* **TASK BRIEF**
Output exactly the first line of the listing and each line after it, through the line that contains "range(2, finalSum +"; add nothing else.
━━━━━━━━━━
-- pv_equiv track=rewrite | github.com/comeonboi/algorithm-practise | Ceither/LC2178.py | maximumEvenSplit
-- ===== SOURCE A (Python) =====
-- from typing import List
--
-- def maximumEvenSplit(finalSum: int) -> List[int]:
--     if finalSum % 2:
--         return []
--     res = []
--     total = 0
--     #Greedy
--     for i in range(2, finalSum + 1, 2):
--         res.append(i)
--         total += i
--         if total >= finalSum:
--             break
--     if total == finalSum:
--         return res
--     else:
--         temp = total - finalSum
--         res.pop(res.index(temp))
--     return res
-- ===== SOURCE B (Python) =====
-- from typing import List
--
-- def maximumEvenSplit(finalSum: int) -> List[int]:
--     if finalSum % 2:
--         return []
--     if finalSum <= 0:
--         return []
--     # k = smallest k >= 1 with k*(k+1) >= finalSum, found by binary search
--     lo, hi = 1, finalSum
--     while lo < hi:
--         mid = (lo + hi) // 2
--         if mid * (mid + 1) >= finalSum:
--             hi = mid
--         else:
--             lo = mid + 1
--     k = lo
--     res = list(range(2, 2 * k + 1, 2))
--     total = k * (k + 1)
--     if total == finalSum:
--         return res
--     res.remove(total - finalSum)
--     return res
-- ===== Notes on version B (the rewrite author's own statement) =====
-- stated objective: alternative
-- what changed: Replaces A's incremental greedy loop (append/accumulate until the running sum reaches finalSum, then index+pop the overshoot) by a direct computation: binary-search the smallest k with k*(k+1) >= finalSum, build the whole even list range(2, 2k+1, 2) at once, and remove the single overshoot element. Pre_ excludes negative even inputs, on which A raises ValueError (B returns []).
import Mathlib
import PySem

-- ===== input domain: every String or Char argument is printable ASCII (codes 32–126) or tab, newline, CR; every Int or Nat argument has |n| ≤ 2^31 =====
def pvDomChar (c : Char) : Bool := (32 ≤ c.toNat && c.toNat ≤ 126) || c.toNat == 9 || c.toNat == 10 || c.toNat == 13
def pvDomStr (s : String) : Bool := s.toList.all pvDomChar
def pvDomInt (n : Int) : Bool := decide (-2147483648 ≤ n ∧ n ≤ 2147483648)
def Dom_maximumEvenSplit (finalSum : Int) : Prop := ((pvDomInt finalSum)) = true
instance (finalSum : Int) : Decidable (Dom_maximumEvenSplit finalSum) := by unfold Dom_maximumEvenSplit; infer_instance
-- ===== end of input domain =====

-- B replaces A's accumulate-until-reached greedy loop by a binary search for the cut-off k,
-- then builds the even list in one stroke and removes the single overshoot element.

-- ===== PORT A =====
-- the 'for i in range(2, finalSum+1, 2): append; total += i; if total >= finalSum: break' loop
def pvLoopA (s : Int) : List Int → List Int → Int → List Int × Int
  | [], res, total => (res, total)
  | i :: rest, res, total =>
      let res' := res ++ [i]
      let total' := total + i
      if s ≤ total' then (res', total') else pvLoopA s rest res' total'

def maximumEvenSplit (finalSum : Int) : List Int :=
  if PySem.Int.mod finalSum 2 ≠ 0 then []
  else
    let st := pvLoopA finalSum (PySem.List.pyRange 2 (finalSum + 1) 2) [] 0
    let res := st.1
    let total := st.2
    if total = finalSum then res
    else
      let temp := total - finalSum
      -- res.pop(res.index(temp)); Python raises ValueError when temp ∉ res (excluded by Pre_)
      match PySem.List.index? res temp with
      | some j =>
          match PySem.List.pop? res (j : Int) with
          | some (_, l) => l
          | none => []
      | none => []

-- ===== PORT B =====
-- 'while lo < hi: mid = (lo+hi)//2; if mid*(mid+1) >= s: hi = mid else lo = mid+1'
def pvBSearch (s lo hi : Int) : Int :=
  if h : lo < hi then
    let mid := PySem.Int.floordiv (lo + hi) 2
    if s ≤ mid * (mid + 1) then pvBSearch s lo mid else pvBSearch s (mid + 1) hi
  else lo
termination_by (hi - lo).toNat
decreasing_by
  · have hlt : PySem.Int.floordiv (lo + hi) 2 < hi := by
      rw [PySem.Int.floordiv_lt_iff_lt_mul (by omega)]; omega
    omega
  · have hb := PySem.Int.floordiv_two_mid_bounds (le_of_lt h)
    omega

def maximumEvenSplit_alt (finalSum : Int) : List Int :=
  if PySem.Int.mod finalSum 2 ≠ 0 then []
  else if finalSum ≤ 0 then []
  else
    let k := pvBSearch finalSum 1 finalSum
    let res := PySem.List.pyRange 2 (2 * k + 1) 2
    let total := k * (k + 1)
    if total = finalSum then res
    else
      -- res.remove(total - finalSum); ValueError (none) is unreachable for even finalSum ≥ 2
      match PySem.List.remove? res (total - finalSum) with
      | some l => l
      | none => []

-- ===== PRECONDITION & SPEC =====
-- Pre_ excludes exactly the negative even inputs, on which A raises ValueError
-- (res.index(temp) on the empty list); A returns normally everywhere else.
def Pre_maximumEvenSplit (finalSum : Int) : Prop := finalSum % 2 ≠ 0 ∨ 0 ≤ finalSum
instance (finalSum : Int) : Decidable (Pre_maximumEvenSplit finalSum) := by unfold Pre_maximumEvenSplit; infer_instance
def pvWitness_maximumEvenSplit : Int := 10

def Spec_maximumEvenSplit (finalSum : Int) (out : List Int) : Prop := out = maximumEvenSplit_alt finalSum
instance (finalSum : Int) (out : List Int) : Decidable (Spec_maximumEvenSplit finalSum out) := by unfold Spec_maximumEvenSplit; infer_instance

-- ===== CLAIM (what is proved, stated in full; the proofs are below) =====
def Claim_equal_maximumEvenSplit : Prop := ∀ (finalSum : Int), Dom_maximumEvenSplit finalSum → Pre_maximumEvenSplit finalSum → Spec_maximumEvenSplit finalSum (maximumEvenSplit finalSum)
-- ===== LEMMAS AND PROOFS =====

-- the list [2, 4, …, 2*k]
def pvEvens (k : Nat) : List Int := (List.range k).map (fun j : Nat => 2 + 2 * (j : Int))

-- the cut-off: smallest k with s ≤ k*(k+1)
theorem pvK_ex (s : Int) : ∃ k : Nat, s ≤ (k : Int) * ((k : Int) + 1) := by
  refine ⟨s.toNat, ?_⟩
  have h1 : (s.toNat : Int) = max s 0 := by omega
  nlinarith [le_max_left s 0, le_max_right s 0, sq_nonneg (max s 0)]

def pvK (s : Int) : Nat := Nat.find (pvK_ex s)

theorem pvK_le {s : Int} : s ≤ (pvK s : Int) * ((pvK s : Int) + 1) := Nat.find_spec (pvK_ex s)

theorem pvK_le_of (s : Int) (k : Nat) (h : s ≤ (k : Int) * ((k : Int) + 1)) : pvK s ≤ k :=
  Nat.find_le h

theorem pvEvens_succ (k : Nat) : pvEvens (k + 1) = pvEvens k ++ [2 + 2 * (k : Int)] := by
  simp [pvEvens, List.range_succ]

theorem pvEvens_eq_pyRange (k : Nat) :
    PySem.List.pyRange 2 (2 * (k : Int) + 1) 2 = pvEvens k := by
  rw [PySem.List.pyRange_of_pos _ _ (by omega)]
  rcases Nat.eq_zero_or_pos k with hk | hk
  · subst hk; simp [pvEvens]
  · have h2 : (2 : Int) < 2 * (k : Int) + 1 := by omega
    have hc : ((2 * (k : Int) + 1 - 2 + 2 - 1) / 2).toNat = k := by omega
    rw [if_pos h2, hc]
    unfold pvEvens
    rfl

-- A's loop invariant
theorem pvLoopA_inv (s : Int) (n j : Nat)
    (hj : (j : Int) * ((j : Int) + 1) < s)
    (hn : j + n = (s / 2).toNat) (hs : 2 ∣ s) (hs2 : 2 ≤ s) :
    pvLoopA s ((List.range n).map (fun k : Nat => 2 + 2 * ((j : Int) + (k : Int))))
      (pvEvens j) ((j : Int) * ((j : Int) + 1))
      = (pvEvens (pvK s), (pvK s : Int) * ((pvK s : Int) + 1)) := by
  induction n generalizing j with
  | zero =>
      exfalso
      rcases hs with ⟨t, ht⟩
      have hj' : (j : Int) = t := by omega
      rw [hj'] at hj
      nlinarith
  | succ m ih =>
      rw [List.range_succ_eq_map]
      simp only [List.map_cons, List.map_map, pvLoopA]
      have htot : (j : Int) * ((j : Int) + 1) + (2 + 2 * ((j : Int) + (0 : Nat))) =
          ((j + 1 : Nat) : Int) * (((j + 1 : Nat) : Int) + 1) := by push_cast; ring
      have hres : pvEvens j ++ [2 + 2 * ((j : Int) + ((0 : Nat) : Int))] = pvEvens (j + 1) := by
        rw [pvEvens_succ]; push_cast; ring_nf
      by_cases hc : s ≤ (j : Int) * ((j : Int) + 1) + (2 + 2 * ((j : Int) + ((0 : Nat) : Int)))
      · rw [if_pos hc]
        have hK : pvK s = j + 1 := by
          have h1 : pvK s ≤ j + 1 := pvK_le_of s (j + 1) (by push_cast at hc ⊢; linarith)
          have h2 : j < pvK s := by
            by_contra hle
            exact absurd (pvK_le (s := s)) (by
              have : pvK s ≤ j := by omega
              have hmono : (pvK s : Int) * ((pvK s : Int) + 1) ≤ (j : Int) * ((j : Int) + 1) := by
                have : (pvK s : Int) ≤ j := by exact_mod_cast this
                nlinarith [Int.natCast_nonneg (pvK s)]
              omega)
          omega
        rw [hK, htot, hres]
      · rw [if_neg hc]
        have hlt : ((j + 1 : Nat) : Int) * (((j + 1 : Nat) : Int) + 1) < s := by
          push_cast at hc ⊢; linarith
        have := ih (j + 1) hlt (by omega)
        rw [htot, hres]
        convert this using 2
        apply List.map_congr_left
        intro x _
        simp only [Function.comp_apply]
        push_cast; ring

theorem pvBSearch_eq (s : Int) : ∀ lo hi : Int, 0 ≤ lo → lo ≤ (pvK s : Int) →
    (pvK s : Int) ≤ hi → pvBSearch s lo hi = (pvK s : Int) := by
  intro lo hi
  induction lo, hi using pvBSearch.induct s with
  | case1 lo hi h mid hc ih =>
      intro h0 hlo hhi
      rw [pvBSearch, dif_pos h, if_pos hc]
      have hb := PySem.Int.floordiv_two_mid_bounds (le_of_lt h)
      have hmid0 : 0 ≤ mid := le_trans h0 hb.1
      have hKle : (pvK s : Int) ≤ mid := by
        have := pvK_le_of s mid.toNat (by
          have : (mid.toNat : Int) = mid := by omega
          rw [this]; exact hc)
        omega
      exact ih h0 hlo hKle
  | case2 lo hi h mid hc ih =>
      intro h0 hlo hhi
      rw [pvBSearch, dif_pos h, if_neg hc]
      have hb := PySem.Int.floordiv_two_mid_bounds (le_of_lt h)
      have hmid0 : 0 ≤ mid := le_trans h0 hb.1
      have hlt : mid < (pvK s : Int) := by
        by_contra hge
        rw [not_lt] at hge
        have hmono : (pvK s : Int) * ((pvK s : Int) + 1) ≤ mid * (mid + 1) := by
          nlinarith [Int.natCast_nonneg (pvK s)]
        exact hc (le_trans pvK_le hmono)
      exact ih (by omega) (by omega) hhi
  | case3 lo hi h =>
      intro h0 hlo hhi
      rw [pvBSearch, dif_neg h]
      omega

-- index-then-pop = remove-first-occurrence
theorem pvPop_index_eq_remove (xs : List Int) (v : Int) :
    (match PySem.List.index? xs v with
     | some j =>
         match PySem.List.pop? xs (j : Int) with
         | some (_, l) => l
         | none => ([] : List Int)
     | none => []) =
    (match PySem.List.remove? xs v with
     | some l => l
     | none => []) := by
  induction xs with
  | nil => simp [PySem.List.index?, PySem.List.remove?]
  | cons x xs ih =>
      by_cases hx : x = v
      · subst hx
        rw [PySem.List.index?_cons_self, PySem.List.remove?_cons_self]
        simp [PySem.List.pop?_zero_cons]
      · rw [PySem.List.index?_cons_of_ne xs hx, PySem.List.remove?_cons_of_ne xs hx]
        cases hidx : PySem.List.index? xs v with
        | none =>
            have hnm : v ∉ xs := (PySem.List.index?_eq_none_iff xs v).mp hidx
            have hrm : PySem.List.remove? xs v = none := (PySem.List.remove?_eq_none_iff xs v).mpr hnm
            rw [hrm]
            simp
        | some j =>
            have hmem : v ∈ xs := (PySem.List.index?_isSome_iff xs v).mp (by rw [hidx]; rfl)
            cases hrem : PySem.List.remove? xs v with
            | none => exact absurd ((PySem.List.remove?_eq_none_iff xs v).mp hrem) (by simp [hmem])
            | some l =>
                rw [hidx, hrem] at ih
                rcases PySem.List.getElem_of_index?_eq_some hidx with ⟨hj, -, -⟩
                have hpop' := PySem.List.pop?_natCast xs j hj
                simp only [hpop'] at ih
                have hpop := PySem.List.pop?_natCast (x :: xs) (j + 1) (by simpa using hj)
                push_cast at hpop
                simp only [Option.map_some]
                simp [hpop, List.eraseIdx_cons_succ, ih]

theorem pvMain (s : Int) (h2 : 2 ≤ s) (hdvd : 2 ∣ s) :
    maximumEvenSplit s = maximumEvenSplit_alt s := by
  have hmod : PySem.Int.mod s 2 = 0 := by
    rw [PySem.Int.mod_eq_zero_iff_dvd]; exact hdvd
  have hK1 : 1 ≤ pvK s := by
    by_contra h
    have h0 : pvK s = 0 := by omega
    have hle := pvK_le (s := s)
    rw [h0] at hle
    push_cast at hle
    omega
  have hKs : (pvK s : Int) ≤ s := by
    have := pvK_le_of s s.toNat (by
      have hs : (s.toNat : Int) = s := by omega
      rw [hs]; nlinarith)
    omega
  -- A's loop reaches (pvEvens K, K*(K+1))
  have hloop : pvLoopA s (PySem.List.pyRange 2 (s + 1) 2) [] 0
      = (pvEvens (pvK s), (pvK s : Int) * ((pvK s : Int) + 1)) := by
    have hrange : PySem.List.pyRange 2 (s + 1) 2
        = (List.range (s / 2).toNat).map (fun k : Nat => 2 + 2 * (((0 : Nat) : Int) + (k : Int))) := by
      rw [PySem.List.pyRange_of_pos _ _ (by omega)]
      have hlt : (2 : Int) < s + 1 := by omega
      have hc : ((s + 1 - 2 + 2 - 1) / 2).toNat = (s / 2).toNat := by
        congr 1
        omega
      rw [if_pos hlt, hc]
      apply List.map_congr_left
      intro j _
      push_cast; ring
    have := pvLoopA_inv s (s / 2).toNat 0 (by norm_num; omega) (by omega) hdvd h2
    rw [hrange]
    simpa [pvEvens] using this
  unfold maximumEvenSplit maximumEvenSplit_alt
  rw [hmod]
  simp only [ne_eq, not_true_eq_false, not_false_eq_true, if_neg]
  rw [if_neg (by omega : ¬ s ≤ 0)]
  rw [pvBSearch_eq s 1 s (by omega) (by exact_mod_cast hK1) hKs]
  rw [pvEvens_eq_pyRange (pvK s), hloop]
  simp only
  by_cases heq : (pvK s : Int) * ((pvK s : Int) + 1) = s
  · rw [if_pos heq, if_pos heq]
  · rw [if_neg heq, if_neg heq]
    exact pvPop_index_eq_remove _ _

-- ===== VERDICT (by name: the statement is the Claim_ definition above) =====
theorem maximumEvenSplit_spec : Claim_equal_maximumEvenSplit := by
  intro s _ hpre
  unfold Spec_maximumEvenSplit
  by_cases hodd : s % 2 = 0
  · have hdvd : 2 ∣ s := Int.dvd_of_emod_eq_zero hodd
    have hs0 : 0 ≤ s := by
      rcases hpre with h | h
      · exact absurd hodd h
      · exact h
    by_cases hz : s = 0
    · subst hz; decide
    · exact pvMain s (by omega) hdvd
  · have hmod : PySem.Int.mod s 2 ≠ 0 := by
      rw [PySem.Int.mod_eq_emod_of_pos (by omega : (0:Int) < 2)]
      exact hodd
    unfold maximumEvenSplit maximumEvenSplit_alt
    rw [if_pos hmod, if_pos hmod]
━━━━━━━━━━
* **ANSWER FOR THE TASK**
-- pv_equiv track=rewrite | github.com/comeonboi/algorithm-practise | Ceither/LC2178.py | maximumEvenSplit
-- ===== SOURCE A (Python) =====
-- from typing import List
--
-- def maximumEvenSplit(finalSum: int) -> List[int]:
--     if finalSum % 2:
--         return []
--     res = []
--     total = 0
--     #Greedy
--     for i in range(2, finalSum + 1, 2):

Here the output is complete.